そんな考えと共に、ニムへと集中する視線を通り抜け、先程から職員ロビーで固まるカンナに声をかけた。
「おはようカンナ」
「…お、おはよ」
「ほら、ニムも挨拶」
「お、おはようございます…」
俺の背後になるべく身を隠し、ニムはカンナに挨拶をする。お互いに見つめ合い、気まずい雰囲気が流れていた。そして、状況が飲み込めていないカンナは俺に尋ねてくる。
「レイ…その子は?」
「俺の…婚約者?」
「あ゙っ?」
女の子ってこんな低い声が出るんだなと素直に感心しつつ、俺はロビーのカウンタに貼ってあったクエスト用紙をカンナに差し出した。
「カンナ、これお願い」
「その前に説明してくれるかしら?いきなり婚約者ってなに?」
「なに…って聞かれても…」
見るからに不機嫌そうなカンナを見ながら、俺は考える。
今答えられる事と言ったら、親にあたるメーさんから許可を貰っている事実上婚約した相手としか説明が出来ない。
「取り敢えず、両者公認だぞ?」
「…あとでじっくり話し聞かせて貰うからね」
何故かカンナは怒っていた。
「あの…もしかして怒ってる?」
「べっつに?」
心底機嫌が悪いと言ったようなカンナは、無造作にクエスト受注処理をしている。
そんなカンナをまじまじとニムは見つめ、何か納得したような顔をしていた。
「なるほどなるほど…。レイさん、浮気はよくありませんよ?」
「え、浮気?なんの事だ?」
「…今はそう言う事にしておきますね」
半眼を作ってニムは此方を見る。その視線から逃げたくてカンナの方に向き直るが、こちらもこちらで俺を睨んでいた。

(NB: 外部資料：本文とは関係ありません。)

theorem pvDD_flatMap {α β : Type} [DecidableEq α] [DecidableEq β] (g : α → List β) :
    ∀ l : List α, (∀ r₁ ∈ l, ∀ r₂ ∈ l, ∀ y, y ∈ g r₁ → y ∈ g r₂ → r₁ = r₂) →
    pvDD [] (l.flatMap g) = (pvDD [] l).flatMap (fun r => pvDD [] (g r)) := by
  intro l
  induction l with
  | nil => intro _; rfl
  | cons x l ih =>
    intro hdisj
    simp only [List.flatMap_cons]
    rw [pvDD_append]
    have hmemgx : ∀ y, y ∈ pvDD [] (g x) ↔ y ∈ g x := by
      intro y; rw [mem_pvDD]; simp
    have hseen : pvDD ([] ++ pvDD [] (g x)) (l.flatMap g) = pvDD (pvDD [] (g x)) (l.flatMap g) := by
      simp
    rw [hseen, pvDD_base (l.flatMap g) (pvDD [] (g x)),
      ih (fun r₁ h1 r₂ h2 => hdisj r₁ (by simp [h1]) r₂ (by simp [h2])),
      List.filter_flatMap]
    have hblocks : ∀ r ∈ pvDD [] l,
        (pvDD [] (g r)).filter (fun v => decide (v ∉ pvDD [] (g x)))
          = if r = x then [] else pvDD [] (g r) := by
      intro r hr
      have hrl : r ∈ l := ((mem_pvDD l [] r).mp hr).1
      by_cases hrx : r = x
      · subst hrx
        rw [if_pos rfl]
        apply List.filter_eq_nil_iff.mpr
        intro v hv
        simp [hmemgx, ((mem_pvDD (g r) [] v).mp hv).1]
      · rw [if_neg hrx]
        apply List.filter_eq_self.mpr
        intro v hv
        have hvr : v ∈ g r := ((mem_pvDD (g r) [] v).mp hv).1
        simp only [decide_eq_true_eq]
        rw [hmemgx]
        intro hvx
        exact hrx (hdisj r (by simp [hrl]) x (by simp) v hvr hvx)
    rw [List.flatMap_congr hblocks]
    have hx : pvDD ([] : List α) (x :: l) = x :: pvDD [x] l := by simp [pvDD]
    rw [hx, List.flatMap_cons]
    congr 1
    have h1 : pvDD [x] l = (pvDD [] l).filter (fun v => decide (v ≠ x)) := by
      rw [pvDD_base l [x]]
      congr 1
      funext v
      simp
    rw [h1, pvFlatMap_ne]

-- the emission loop, characterised by pvDD
theorem pvEmitFold (xs : List String) : ∀ (S : PySem.Set String) (out : List String),
    xs.foldl pvStep (S, out) = (S ++ pvDD S xs, out ++ pvDD S xs) := by
  induction xs with
  | nil => intro S out; simp [pvDD]
  | cons x xs ih =>
    intro S out
    simp only [List.foldl_cons, pvStep, pvDD]
    by_cases hx : x ∈ S
    · rw [if_pos (by simp [PySem.Set.contains_eq_listContains, hx]),
        if_pos hx]
      exact ih S out
    · rw [if_neg (by simp [PySem.Set.contains_eq_listContains, hx]),
        if_neg hx]
      rw [PySem.Set.add_of_not_mem hx, ih]
      simp

-- ASCII cased characters: lower and upper really differ
theorem pvCharBound {a c : Char} (h : a ≤ c) : a.toNat ≤ c.toNat := by
  rw [Char.le_def] at h; exact UInt32.le_iff_toNat_le.mp h

theorem pvLowerNeUpper (c : Char) (h : PySem.Chars.isalpha c = true) :
    PySem.Chars.lowerChar c ≠ PySem.Chars.upperChar c := by
  simp [PySem.Chars.isalpha, PySem.Chars.isupper, PySem.Chars.islower] at h
  have hv : ∀ n : Nat, n < 1000 → (Char.ofNat n).toNat = n := by
    intro n hn; rw [Char.toNat_ofNat, if_pos]; left; omega
  have eA : ('A' : Char).toNat = 65 := rfl
  have eZ : ('Z' : Char).toNat = 90 := rfl
  have ea : ('a' : Char).toNat = 97 := rfl
  have ez : ('z' : Char).toNat = 122 := rfl
  rcases h with ⟨h1, h2⟩ | ⟨h1, h2⟩
  · have hA := pvCharBound h1; have hZ := pvCharBound h2
    rw [eA] at hA; rw [eZ] at hZ
    have hup : PySem.Chars.isupper c = true := by
      simp [PySem.Chars.isupper]; exact ⟨h1, h2⟩
    have hnl : PySem.Chars.islower c = false := by
      simp [PySem.Chars.islower]
      intro hc; exfalso; have := pvCharBound hc; rw [ea] at this; omega
    simp only [PySem.Chars.lowerChar, PySem.Chars.upperChar, hup, hnl, if_pos,
      Bool.false_eq_true, if_false]
    intro he
    have := congrArg Char.toNat he
    rw [hv _ (by omega)] at this; omega
  · have hA := pvCharBound h1; have hZ := pvCharBound h2
    rw [ea] at hA; rw [ez] at hZ
    have hlo : PySem.Chars.islower c = true := by
      simp [PySem.Chars.islower]; exact ⟨h1, h2⟩
    have hnu : PySem.Chars.isupper c = false := by
      simp [PySem.Chars.isupper]
      intro _
      rw [Char.lt_def]
      apply UInt32.lt_iff_toNat_lt.mpr
      show ('Z' : Char).toNat < c.toNat
      omega
    simp only [PySem.Chars.lowerChar, PySem.Chars.upperChar, hlo, hnu, if_true,
      Bool.false_eq_true, if_false]
    intro he
    have := congrArg Char.toNat he
    rw [hv _ (by omega)] at this; omega

-- ===== A's mask enumeration, structurally =====
def pvPhi (c : Char) (b : Bool) : Char :=
  if PySem.Chars.isalpha c && b then PySem.Chars.upperChar c else PySem.Chars.lowerChar c

def pvARaw : List Char → List (List Char)
  | [] => [[]]
  | c :: cs => (pvARaw cs).flatMap (fun r => [pvPhi c false :: r, pvPhi c true :: r])

def pvMaskStr (cs : List Char) (mask : Int) : List Char :=
  cs.zipIdx.map (fun ic =>
    if PySem.Chars.isalpha ic.1 && (PySem.Int.band mask ((1 : Int) <<< (ic.2 : Int)) != 0)
    then PySem.Chars.upperChar ic.1 else PySem.Chars.lowerChar ic.1)

theorem pvShift (n : Nat) : (1 : Int) <<< n = ((2 ^ n : Nat) : Int) := by
  rw [Int.shiftLeft_eq]; push_cast; ring

theorem pvBandBit (m k : Nat) :
    (PySem.Int.band (m : Int) ((1 : Int) <<< (k : Int)) != 0) = m.testBit k := by
  rw [Int.shiftLeft_natCast_right, pvShift]
  rw [PySem.Int.band_natCast]
  rw [Nat.and_two_pow]
  cases h : m.testBit k
  · simp
  · simp

theorem pvRangeDouble (m : Nat) :
    List.range (2 * m) = (List.range m).flatMap (fun q => [2 * q, 2 * q + 1]) := by
  induction m with
  | zero => rfl
  | succ m ih =>
    rw [show 2 * (m + 1) = (2 * m) + 1 + 1 by ring, List.range_succ, List.range_succ,
      List.range_succ, ih]
    simp [List.flatMap_append]

theorem pvZipIdxCons (c : Char) (cs : List Char) :
    (c :: cs).zipIdx = (c, 0) :: cs.zipIdx.map (fun p => (p.1, p.2 + 1)) := by
  simp [List.zipIdx_cons, List.zipIdx_succ]

theorem pvMaskStr_cons (c : Char) (cs : List Char) (m : Nat) :
    pvMaskStr (c :: cs) (m : Int) = pvPhi c (m.testBit 0) :: pvMaskStr cs ((m / 2 : Nat) : Int) := by
  simp only [pvMaskStr, pvZipIdxCons, List.map_cons, List.map_map]
  congr 1
  · rw [pvBandBit m 0, pvPhi]
  · apply List.map_congr_left
    intro p hp
    simp only [Function.comp]
    rw [pvBandBit m (p.2 + 1), pvBandBit (m / 2) p.2, Nat.testBit_add_one]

「はい、薬草採取のクエスト頑張ってね。あと、なるべく早く帰って来なさい」
「りょ、了解しました…」
何故だか今日のカンナは威圧が凄い。一体どうしてしまったのだろう。まるで阿修羅のようだ…
「なんか失礼な事考えてるわね?」
「そ、そんな事ないよ?」
「ふーん…どうだか」
「あはは…。それじゃあ、行ってきます!」
カンナの視線から逃げるべく、俺はニムの手を引いて急いで冒険者ギルドを後にした。去り際にボソッと「行ってらっしゃい」と言ってくれるのを見るに、どうやら本気で怒っている訳ではないらしい。

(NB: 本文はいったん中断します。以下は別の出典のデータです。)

-- pv_equiv track=rewrite | github.com/nick-hiebl/adventofcode | day14/main.py | rollUp
-- ===== SOURCE A (Python) =====
-- def rollUp(grid):
--   result = []
--   for col in grid:
--     balls = 0
--     space = 0
--
--     out = ''
--
--     for c in col:
--       if c == '.':
--         space += 1
--       elif c == 'O':
--         space += 1
--         balls += 1
--       elif c == '#':
--         out += balls * 'O' + (space - balls) * '.' + '#'
--         balls = 0
--         space = 0
--     out += balls * 'O' + (space - balls) * '.'
--
--     result.append(out)
--   return tuple(result)
-- ===== SOURCE B (Python) =====
-- def rollUp(grid):
--   result = []
--   for col in grid:
--     segs = col.split('#')
--     result.append('#'.join('O' * seg.count('O') + '.' * seg.count('.') for seg in segs))
--   return tuple(result)
-- ===== Notes on version B (the rewrite author's own statement) =====
-- stated objective: simpler
-- what changed: Replaces the per-character state machine (balls/space counters flushed at each '#') by splitting each column on '#', rebuilding every segment from its 'O' and '.' counts, and joining with '#'.
import Mathlib
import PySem

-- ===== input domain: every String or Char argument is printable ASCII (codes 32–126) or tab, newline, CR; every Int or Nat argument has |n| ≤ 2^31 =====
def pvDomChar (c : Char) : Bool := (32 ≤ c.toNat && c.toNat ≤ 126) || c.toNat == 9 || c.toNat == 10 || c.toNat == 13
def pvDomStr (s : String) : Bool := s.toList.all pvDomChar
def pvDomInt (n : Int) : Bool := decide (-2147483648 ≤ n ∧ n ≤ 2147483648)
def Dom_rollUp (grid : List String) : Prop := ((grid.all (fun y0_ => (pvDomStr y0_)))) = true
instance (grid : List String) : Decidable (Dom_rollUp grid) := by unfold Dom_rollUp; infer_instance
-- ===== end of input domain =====

-- B replaces A's per-character counter state machine by split-on-'#' / rebuild-each-segment / join: simpler decomposition, same cost.

-- ===== PORT A =====
-- inner loop of A: state (balls, space, out); `n * 'O'` for an int n is [] when n < 0, matching Int.toNat's clamp
def rollUpColA (col : List Char) : List Char :=
  let st := col.foldl (fun (st : Int × Int × List Char) c =>
    if c = '.' then (st.1, st.2.1 + 1, st.2.2)
    else if c = 'O' then (st.1 + 1, st.2.1 + 1, st.2.2)
    else if c = '#' then
      (0, 0, st.2.2 ++ List.replicate st.1.toNat 'O' ++ List.replicate (st.2.1 - st.1).toNat '.' ++ ['#'])
    else st) (0, 0, [])
  st.2.2 ++ List.replicate st.1.toNat 'O' ++ List.replicate (st.2.1 - st.1).toNat '.'

def rollUp (grid : List String) : List String :=
  grid.map (fun col => String.mk (rollUpColA col.toList))

-- ===== PORT B =====
-- hand port of Python's str.split('#'): always returns at least one (possibly empty) segment
def splitHash : List Char → List (List Char)
  | [] => [[]]
  | c :: t =>
    if c = '#' then [] :: splitHash t
    else match splitHash t with
      | [] => [[c]]
      | s :: rest => (c :: s) :: rest

-- 'O' * seg.count('O') + '.' * seg.count('.')
def renderSeg (seg : List Char) : List Char :=
  List.replicate (seg.count 'O') 'O' ++ List.replicate (seg.count '.') '.'

-- hand port of '#'.join
def joinHash : List (List Char) → List Char
  | [] => []
  | [x] => x
  | x :: y :: t => x ++ '#' :: joinHash (y :: t)

def rollUp_alt (grid : List String) : List String :=
  grid.map (fun col => String.mk (joinHash ((splitHash col.toList).map renderSeg)))

-- ===== PRECONDITION & SPEC =====
def Spec_rollUp (grid : List String) (out : List String) : Prop := out = rollUp_alt grid
instance (grid : List String) (out : List String) : Decidable (Spec_rollUp grid out) := by unfold Spec_rollUp; infer_instance

-- ===== CLAIM (what is proved, stated in full; the proofs are below) =====
def Claim_equal_rollUp : Prop := ∀ (grid : List String), Dom_rollUp grid → Spec_rollUp grid (rollUp grid)

-- ===== LEMMAS AND PROOFS =====

-- recursive restatement of A's inner loop
def aRec : List Char → Int → Int → List Char
  | [], b, s => List.replicate b.toNat 'O' ++ List.replicate (s - b).toNat '.'
  | c :: t, b, s =>
    if c = '.' then aRec t b (s + 1)
    else if c = 'O' then aRec t (b + 1) (s + 1)
    else if c = '#' then
      (List.replicate b.toNat 'O' ++ List.replicate (s - b).toNat '.' ++ ['#']) ++ aRec t 0 0
    else aRec t b s

def stepA (st : Int × Int × List Char) (c : Char) : Int × Int × List Char :=
  if c = '.' then (st.1, st.2.1 + 1, st.2.2)
  else if c = 'O' then (st.1 + 1, st.2.1 + 1, st.2.2)
  else if c = '#' then
    (0, 0, st.2.2 ++ List.replicate st.1.toNat 'O' ++ List.replicate (st.2.1 - st.1).toNat '.' ++ ['#'])
  else st

def finishA (st : Int × Int × List Char) : List Char :=
  st.2.2 ++ List.replicate st.1.toNat 'O' ++ List.replicate (st.2.1 - st.1).toNat '.'

lemma fold_aRec (cs : List Char) : ∀ (b s : Int) (out : List Char),
    finishA (cs.foldl stepA (b, s, out)) = out ++ aRec cs b s := by
  induction cs with
  | nil => intro b s out; simp [finishA, aRec]
  | cons c t ih =>
    intro b s out
    by_cases h1 : c = '.'
    · rw [List.foldl_cons]
      show finishA (t.foldl stepA (stepA (b, s, out) c)) = out ++ aRec (c :: t) b s
      simp [stepA, h1, aRec, ih]
    · by_cases h2 : c = 'O'
      · rw [List.foldl_cons]
        show finishA (t.foldl stepA (stepA (b, s, out) c)) = out ++ aRec (c :: t) b s
        simp [stepA, h1, h2, aRec, ih]
      · by_cases h3 : c = '#'
        · rw [List.foldl_cons]
          show finishA (t.foldl stepA (stepA (b, s, out) c)) = out ++ aRec (c :: t) b s
          simp [stepA, h1, h2, h3, aRec, ih]
        · rw [List.foldl_cons]
          show finishA (t.foldl stepA (stepA (b, s, out) c)) = out ++ aRec (c :: t) b s
          simp [stepA, h1, h2, h3, aRec, ih]

lemma splitHash_ne_nil (cs : List Char) : splitHash cs ≠ [] := by
  cases cs with
  | nil => simp [splitHash]
  | cons c t =>
    simp only [splitHash]
    split_ifs
    · simp
    · cases h : splitHash t <;> simp

-- first segment with pending counts folded in, then the rendered rest
def bAux (b d : Nat) (cs : List Char) : List Char :=
  match splitHash cs with
  | [] => []
  | s :: rest =>
    List.replicate (b + s.count 'O') 'O' ++ List.replicate (d + s.count '.') '.' ++
      (rest.map renderSeg).flatMap (fun r => '#' :: r)

lemma joinHash_eq (x : List Char) (l : List (List Char)) :
    joinHash (x :: l) = x ++ l.flatMap (fun r => '#' :: r) := by
  induction l generalizing x with
  | nil => simp [joinHash]
  | cons y t ih => simp [joinHash, ih, List.flatMap_cons]

lemma aRec_eq_bAux (cs : List Char) : ∀ (b d : Nat),
    aRec cs (b : Int) ((b : Int) + (d : Int)) = bAux b d cs := by
  induction cs with
  | nil =>
    intro b d
    simp [aRec, bAux, splitHash]
  | cons c t ih =>
    intro b d
    by_cases h1 : c = '.'
    · have : ((b : Int) + (d : Int)) + 1 = (b : Int) + ((d + 1 : Nat) : Int) := by push_cast; ring
      rw [aRec, if_pos h1, this, ih b (d + 1)]
      unfold bAux
      rcases h : splitHash t with _ | ⟨s, rest⟩
      · exact absurd h (splitHash_ne_nil t)
      · simp [splitHash, h1, h, List.count_cons]
        omega
    · by_cases h2 : c = 'O'
      · have : ((b : Int) + 1 = ((b + 1 : Nat) : Int)) ∧ ((b : Int) + (d : Int) + 1 = ((b + 1 : Nat) : Int) + (d : Int)) := by
          constructor <;> push_cast <;> ring
        rw [aRec, if_neg h1, if_pos h2, this.1, this.2, ih (b + 1) d]
        unfold bAux
        rcases h : splitHash t with _ | ⟨s, rest⟩
        · exact absurd h (splitHash_ne_nil t)
        · simp [splitHash, h1, h2, h, List.count_cons]
          omega
      · by_cases h3 : c = '#'
        · have h00 : aRec t 0 0 = bAux 0 0 t := by
            have := ih 0 0; simpa using this
          rw [aRec, if_neg h1, if_neg h2, if_pos h3, h00]
          unfold bAux
          rcases h : splitHash t with _ | ⟨s, rest⟩
          · exact absurd h (splitHash_ne_nil t)
          · simp [splitHash, h3, h, renderSeg, List.flatMap_cons]
        · rw [aRec, if_neg h1, if_neg h2, if_neg h3, ih b d]
          unfold bAux
          rcases h : splitHash t with _ | ⟨s, rest⟩
          · exact absurd h (splitHash_ne_nil t)
          · simp [splitHash, h1, h2, h3, h, List.count_cons]

lemma col_eq (cs : List Char) :
    rollUpColA cs = joinHash ((splitHash cs).map renderSeg) := by
  have hf : rollUpColA cs = [] ++ aRec cs 0 0 := fold_aRec cs 0 0 []
  have ha : aRec cs 0 0 = bAux 0 0 cs := by
    have := aRec_eq_bAux cs 0 0; simpa using this
  rcases h : splitHash cs with _ | ⟨s, rest⟩
  · exact absurd h (splitHash_ne_nil cs)
  · rw [hf, List.nil_append, ha, bAux, h]
    rw [List.map_cons, joinHash_eq, renderSeg]
    simp

-- ===== VERDICT (by name: the statement is the Claim_ definition above) =====
theorem rollUp_spec : Claim_equal_rollUp := by
  intro grid _
  unfold Spec_rollUp rollUp rollUp_alt
  simp only [col_eq]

一体、俺とニムの事を知ったとして、カンナに何があると言うのだろうか。
***
冒険者ギルドを出た後、ニムの手を引いたままとある洞窟の入口までやって来た。
「レイさん、ここは?」
「ここは破音の洞窟。今日はここの最奥にある薬草を取りに行くよ」
「分かりました!」
ニムはビシッ!と敬礼をした。その姿はとても可愛らしい。
敬礼をした後、気合いを入れ洞窟に入ろうとするニムを俺は一度引き止める。そして、ポケットから取り出した耳栓を渡しておいた。
渡されたニムは、首を傾げて不思議そうに尋ねてくる。
「なんで耳栓を…?」
「着けとかないと後で痛い目見るぞ?」
「えっ」
酷く動揺した様子でニムは間抜けな声を出す。
今回クエストでやって来た破音の洞窟。F〜SSS級まであるクエストランクの中では最低ランクのものだが、とある事情で誰からも選ばれない放置クエストと化している。

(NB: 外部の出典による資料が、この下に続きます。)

-- pv_equiv track=rewrite | github.com/lnahyun/Study_codingtest | jinje/Re3/solution1/1.py | solution
-- ===== SOURCE A (Python) =====
-- def solution(s):
--     answer = 0
--     tmp = 0
--     cnt = 0
--     text = s[0]
--
--     for i in range(len(s)):
--         if tmp == 0:
--             text = s[i]
--             tmp = 1
--             cnt = 0
--         else:
--             if s[i] == text:
--                 tmp += 1
--             else:
--                 cnt += 1
--             if tmp == cnt:
--                 answer += 1
--                 tmp = 0
--
--     if tmp != 0:
--         answer += 1
--
--     return answer
-- ===== SOURCE B (Python) =====
-- def solution(s):
--     # stage 1: run-length encode the string
--     runs = []
--     for c in s:
--         if runs and runs[-1][0] == c:
--             runs[-1][1] += 1
--         else:
--             runs.append([c, 1])
--     # stage 2: walk runs, consuming each run in one arithmetic step
--     answer = 0
--     first = None
--     bal = 0
--     for c, length in runs:
--         if first is None:
--             first = c
--             bal = length
--         elif c == first:
--             bal += length
--         elif length < bal:
--             bal -= length
--         else:
--             m = length - bal
--             if m > 0:
--                 answer += 1
--                 first = c
--                 bal = m
--             else:
--                 answer += 1
--                 first = None
--                 bal = 0
--     if first is not None:
--         answer += 1
--     return answer
-- ===== Notes on version B (the rewrite author's own statement) =====
-- stated objective: alternative
-- what changed: Replaces A's per-character scan with two counters and a reset flag by a two-stage algorithm: first run-length encode the string, then walk the run list consuming each maximal run in one arithmetic step of a signed-balance jump.
import Mathlib
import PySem

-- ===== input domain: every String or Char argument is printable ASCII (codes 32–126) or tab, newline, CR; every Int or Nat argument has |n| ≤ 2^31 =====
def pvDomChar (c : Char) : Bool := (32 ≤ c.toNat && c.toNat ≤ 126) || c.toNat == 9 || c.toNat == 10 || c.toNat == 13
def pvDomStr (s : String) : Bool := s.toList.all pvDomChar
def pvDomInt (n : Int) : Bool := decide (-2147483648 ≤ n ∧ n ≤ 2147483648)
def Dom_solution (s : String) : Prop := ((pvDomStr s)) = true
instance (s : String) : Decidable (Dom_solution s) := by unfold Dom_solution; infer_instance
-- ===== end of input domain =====

-- B replaces A's per-character two-counter scan by a two-stage algorithm:
-- run-length encode the string, then walk the run list with whole-run balance jumps.

-- ===== PORT A =====
-- state = (answer, tmp, cnt, text)
def stepA (st : Int × Int × Int × Char) (c : Char) : Int × Int × Int × Char :=
  match st with
  | (answer, tmp, cnt, text) =>
    if tmp = 0 then (answer, 1, 0, c)
    else
      let tmp' := if c = text then tmp + 1 else tmp
      let cnt' := if c = text then cnt else cnt + 1
      if tmp' = cnt' then (answer + 1, 0, cnt', text) else (answer, tmp', cnt', text)

def solution (s : String) : Int :=
  let cs := s.toList
  let st := cs.foldl stepA (0, 0, 0, cs.headD ' ')  -- s[0] raises on ""; Pre_ excludes ""
  if st.2.1 ≠ 0 then st.1 + 1 else st.1

-- ===== PORT B =====
-- stage 1: run-length encoding; Python appends at the end / mutates the last run,
-- ported as the usual reversed accumulator (head = last run), reversed at the end
def rleStep (acc : List (Char × Nat)) (c : Char) : List (Char × Nat) :=
  match acc with
  | (d, n) :: rest => if d = c then (d, n + 1) :: rest else (c, 1) :: (d, n) :: rest
  | [] => [(c, 1)]

-- stage 2: state = (answer, first, bal); one arithmetic step per run
def walkStep (st : Int × Option Char × Nat) (r : Char × Nat) : Int × Option Char × Nat :=
  match st, r with
  | (answer, none, _), (c, len) => (answer, some c, len)
  | (answer, some f, bal), (c, len) =>
    if c = f then (answer, some f, bal + len)
    else if len < bal then (answer, some f, bal - len)
    else
      let m := len - bal
      if 0 < m then (answer + 1, some c, m) else (answer + 1, none, 0)

def solution_alt (s : String) : Int :=
  let runs := (s.toList.foldl rleStep []).reverse
  let st := runs.foldl walkStep (0, none, 0)
  if st.2.1.isSome then st.1 + 1 else st.1

-- ===== PRECONDITION & SPEC =====
-- Pre_ excludes only the empty string, on which A raises IndexError at s[0].
def Pre_solution (s : String) : Prop := s ≠ ""
instance (s : String) : Decidable (Pre_solution s) := by unfold Pre_solution; infer_instance
def pvWitness_solution : String := "aababcbcacaa"

def Spec_solution (s : String) (out : Int) : Prop := out = solution_alt s
instance (s : String) (out : Int) : Decidable (Spec_solution s out) := by unfold Spec_solution; infer_instance

-- ===== CLAIM (what is proved, stated in full; the proofs are below) =====
def Claim_equal_solution : Prop := ∀ (s : String), Dom_solution s → Pre_solution s → Spec_solution s (solution s)

-- ===== LEMMAS AND PROOFS =====

def finA (st : Int × Int × Int × Char) : Int := if st.2.1 ≠ 0 then st.1 + 1 else st.1
def finB (st : Int × Option Char × Nat) : Int := if st.2.1.isSome then st.1 + 1 else st.1
def charStep (st : Int × Option Char × Nat) (c : Char) : Int × Option Char × Nat :=
  walkStep st (c, 1)

-- consuming a run of length n+1 = consuming a run of length n, then one more character
theorem walkStep_split (st : Int × Option Char × Nat) (c : Char) (n : Nat) :
    walkStep st (c, n + 1) = charStep (walkStep st (c, n)) c := by
  obtain ⟨ans, first, bal⟩ := st
  cases first with
  | none => simp [walkStep, charStep]
  | some f =>
    by_cases hc : c = f
    · simp [walkStep, charStep, hc]; omega
    · by_cases h1 : n < bal
      · by_cases h2 : n + 1 < bal
        · simp [walkStep, charStep, hc, h1, h2, show 1 < bal - n by omega, Nat.sub_sub]
        · have hb : bal = n + 1 := by omega
          simp [walkStep, charStep, hc, hb]
      · by_cases h3 : 0 < n - bal
        · have h2 : ¬ n + 1 < bal := by omega
          have h4 : 0 < n + 1 - bal := by omega
          simp [walkStep, charStep, hc, h1, h2, h3, h4]
          omega
        · have h2 : ¬ n + 1 < bal := by omega
          have h4 : 0 < n + 1 - bal := by omega
          simp [walkStep, charStep, hc, h1, h2, h3, h4]
          omega

-- one rleStep on the accumulator = one charStep on the walked state
theorem walk_rleStep (acc : List (Char × Nat)) (c : Char) (st : Int × Option Char × Nat) :
    ((rleStep acc c).reverse).foldl walkStep st = charStep (acc.reverse.foldl walkStep st) c := by
  cases acc with
  | nil => simp [rleStep, charStep, List.foldl]
  | cons p rest =>
    obtain ⟨d, n⟩ := p
    by_cases hd : d = c
    · simp [rleStep, hd, List.foldl_append]
      rw [walkStep_split]
    · simp [rleStep, hd, List.foldl_append, charStep]

-- walking the final run list = walking the string character by character
theorem walk_expand : ∀ (cs : List Char) (acc : List (Char × Nat)) (st : Int × Option Char × Nat),
    ((cs.foldl rleStep acc).reverse).foldl walkStep st = cs.foldl charStep (acc.reverse.foldl walkStep st) := by
  intro cs
  induction cs with
  | nil => intro acc st; simp
  | cons c rest ih =>
    intro acc st
    rw [List.foldl_cons, ih, walk_rleStep, List.foldl_cons]

-- Joint invariant relating A's fold to B's char-by-char walk:
-- (mid) a mid-group A-state (0 < tmp, cnt < tmp) corresponds to B-state (answer, some text, tmp - cnt);
-- (top) a closed A-state (tmp = 0) corresponds to B-state (answer, none, 0).
theorem AB_invariant : ∀ (cs : List Char),
    (∀ (text : Char) (tmp cnt answer : Int) (b : Nat), tmp - cnt = (b : Int) → 0 < b →
      0 < tmp → cnt < tmp →
      finA (cs.foldl stepA (answer, tmp, cnt, text)) = finB (cs.foldl charStep (answer, some text, b))) ∧
    (∀ (text : Char) (cnt answer : Int),
      finA (cs.foldl stepA (answer, 0, cnt, text)) = finB (cs.foldl charStep (answer, none, 0))) := by
  intro cs
  induction cs with
  | nil =>
    constructor
    · intro text tmp cnt answer b hb hb0 htmp hcnt
      have h0 : tmp ≠ 0 := by omega
      simp [finA, finB, h0]
    · intro text cnt answer
      simp [finA, finB]
  | cons c rest ih =>
    obtain ⟨ihmid, ihtop⟩ := ih
    constructor
    · intro text tmp cnt answer b hb hb0 htmp hcnt
      have h0 : ¬ tmp = 0 := by omega
      by_cases hc : c = text
      · have h1 : stepA (answer, tmp, cnt, text) c = (answer, tmp + 1, cnt, text) := by
          have h2 : ¬ tmp + 1 = cnt := by omega
          simp [stepA, h0, hc, h2]
        have h3 : charStep (answer, some text, b) c = (answer, some text, b + 1) := by
          simp [charStep, walkStep, hc]
        rw [List.foldl_cons, h1, List.foldl_cons, h3]
        exact ihmid text (tmp + 1) cnt answer (b + 1) (by push_cast; omega) (by omega) (by omega) (by omega)
      · by_cases he : tmp = cnt + 1
        · -- group closes (b = 1)
          have hb1 : b = 1 := by omega
          have h1 : stepA (answer, tmp, cnt, text) c = (answer + 1, 0, cnt + 1, text) := by
            have hcn : ¬ cnt + 1 = 0 := by omega
            simp [stepA, hc, he, hcn]
          have h3 : charStep (answer, some text, b) c = (answer + 1, none, 0) := by
            simp [charStep, walkStep, hc, hb1]
          rw [List.foldl_cons, h1, List.foldl_cons, h3]
          exact ihtop text (cnt + 1) (answer + 1)
        · -- mismatch, group stays open (b > 1)
          have hb2 : 1 < b := by omega
          have h1 : stepA (answer, tmp, cnt, text) c = (answer, tmp, cnt + 1, text) := by
            have h2 : ¬ tmp = cnt + 1 := by omega
            simp [stepA, h0, hc, h2]
          have h3 : charStep (answer, some text, b) c = (answer, some text, b - 1) := by
            simp [charStep, walkStep, hc, hb2]
          rw [List.foldl_cons, h1, List.foldl_cons, h3]
          exact ihmid text tmp (cnt + 1) answer (b - 1) (by omega) (by omega) (by omega) (by omega)
    · intro text cnt answer
      have h1 : stepA (answer, 0, cnt, text) c = (answer, 1, 0, c) := by
        simp [stepA]
      have h3 : charStep (answer, none, 0) c = (answer, some c, 1) := by
        simp [charStep, walkStep]
      rw [List.foldl_cons, h1, List.foldl_cons, h3]
      exact ihmid c 1 0 answer 1 (by norm_num) (by omega) (by omega) (by omega)

-- ===== VERDICT (by name: the statements are the Claim_ definitions above) =====
theorem solution_spec : Claim_equal_solution := by
  intro s _ _
  show solution s = solution_alt s
  have h1 := walk_expand s.toList [] (0, none, 0)
  simp only [List.reverse_nil, List.foldl_nil] at h1
  have key : finA (s.toList.foldl stepA (0, 0, 0, s.toList.headD ' ')) =
      finB ((s.toList.foldl rleStep []).reverse.foldl walkStep (0, none, 0)) := by
    rw [h1]
    exact (AB_invariant s.toList).2 (s.toList.headD ' ') 0 0
  exact key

「ここにいるモンスターはちょっと面倒臭い能力を持っててね。初見は皆その能力の餌食になる」
「そ、そうなんですか…。レイさんがいて良かったです…」
「そこまで大袈裟な事じゃないよ」
苦笑しつつ、何処か怯えた様子のニムの頭をポンっと一度撫ながら俺は続ける、
「耳栓をしとかないと、ちょっと鼓膜が破けちゃうだけさ」
「十分大事じゃないですか…」
破音の洞窟には二つ名がある。
初見で行けば確実に鼓膜が持っていかれる事と、その対策を取れば音によるコミニュケーションが取れなくなる事。
その二つの点から、俺の住む町ではこう呼ばれている─
─…『初見殺しの騒音穴』と。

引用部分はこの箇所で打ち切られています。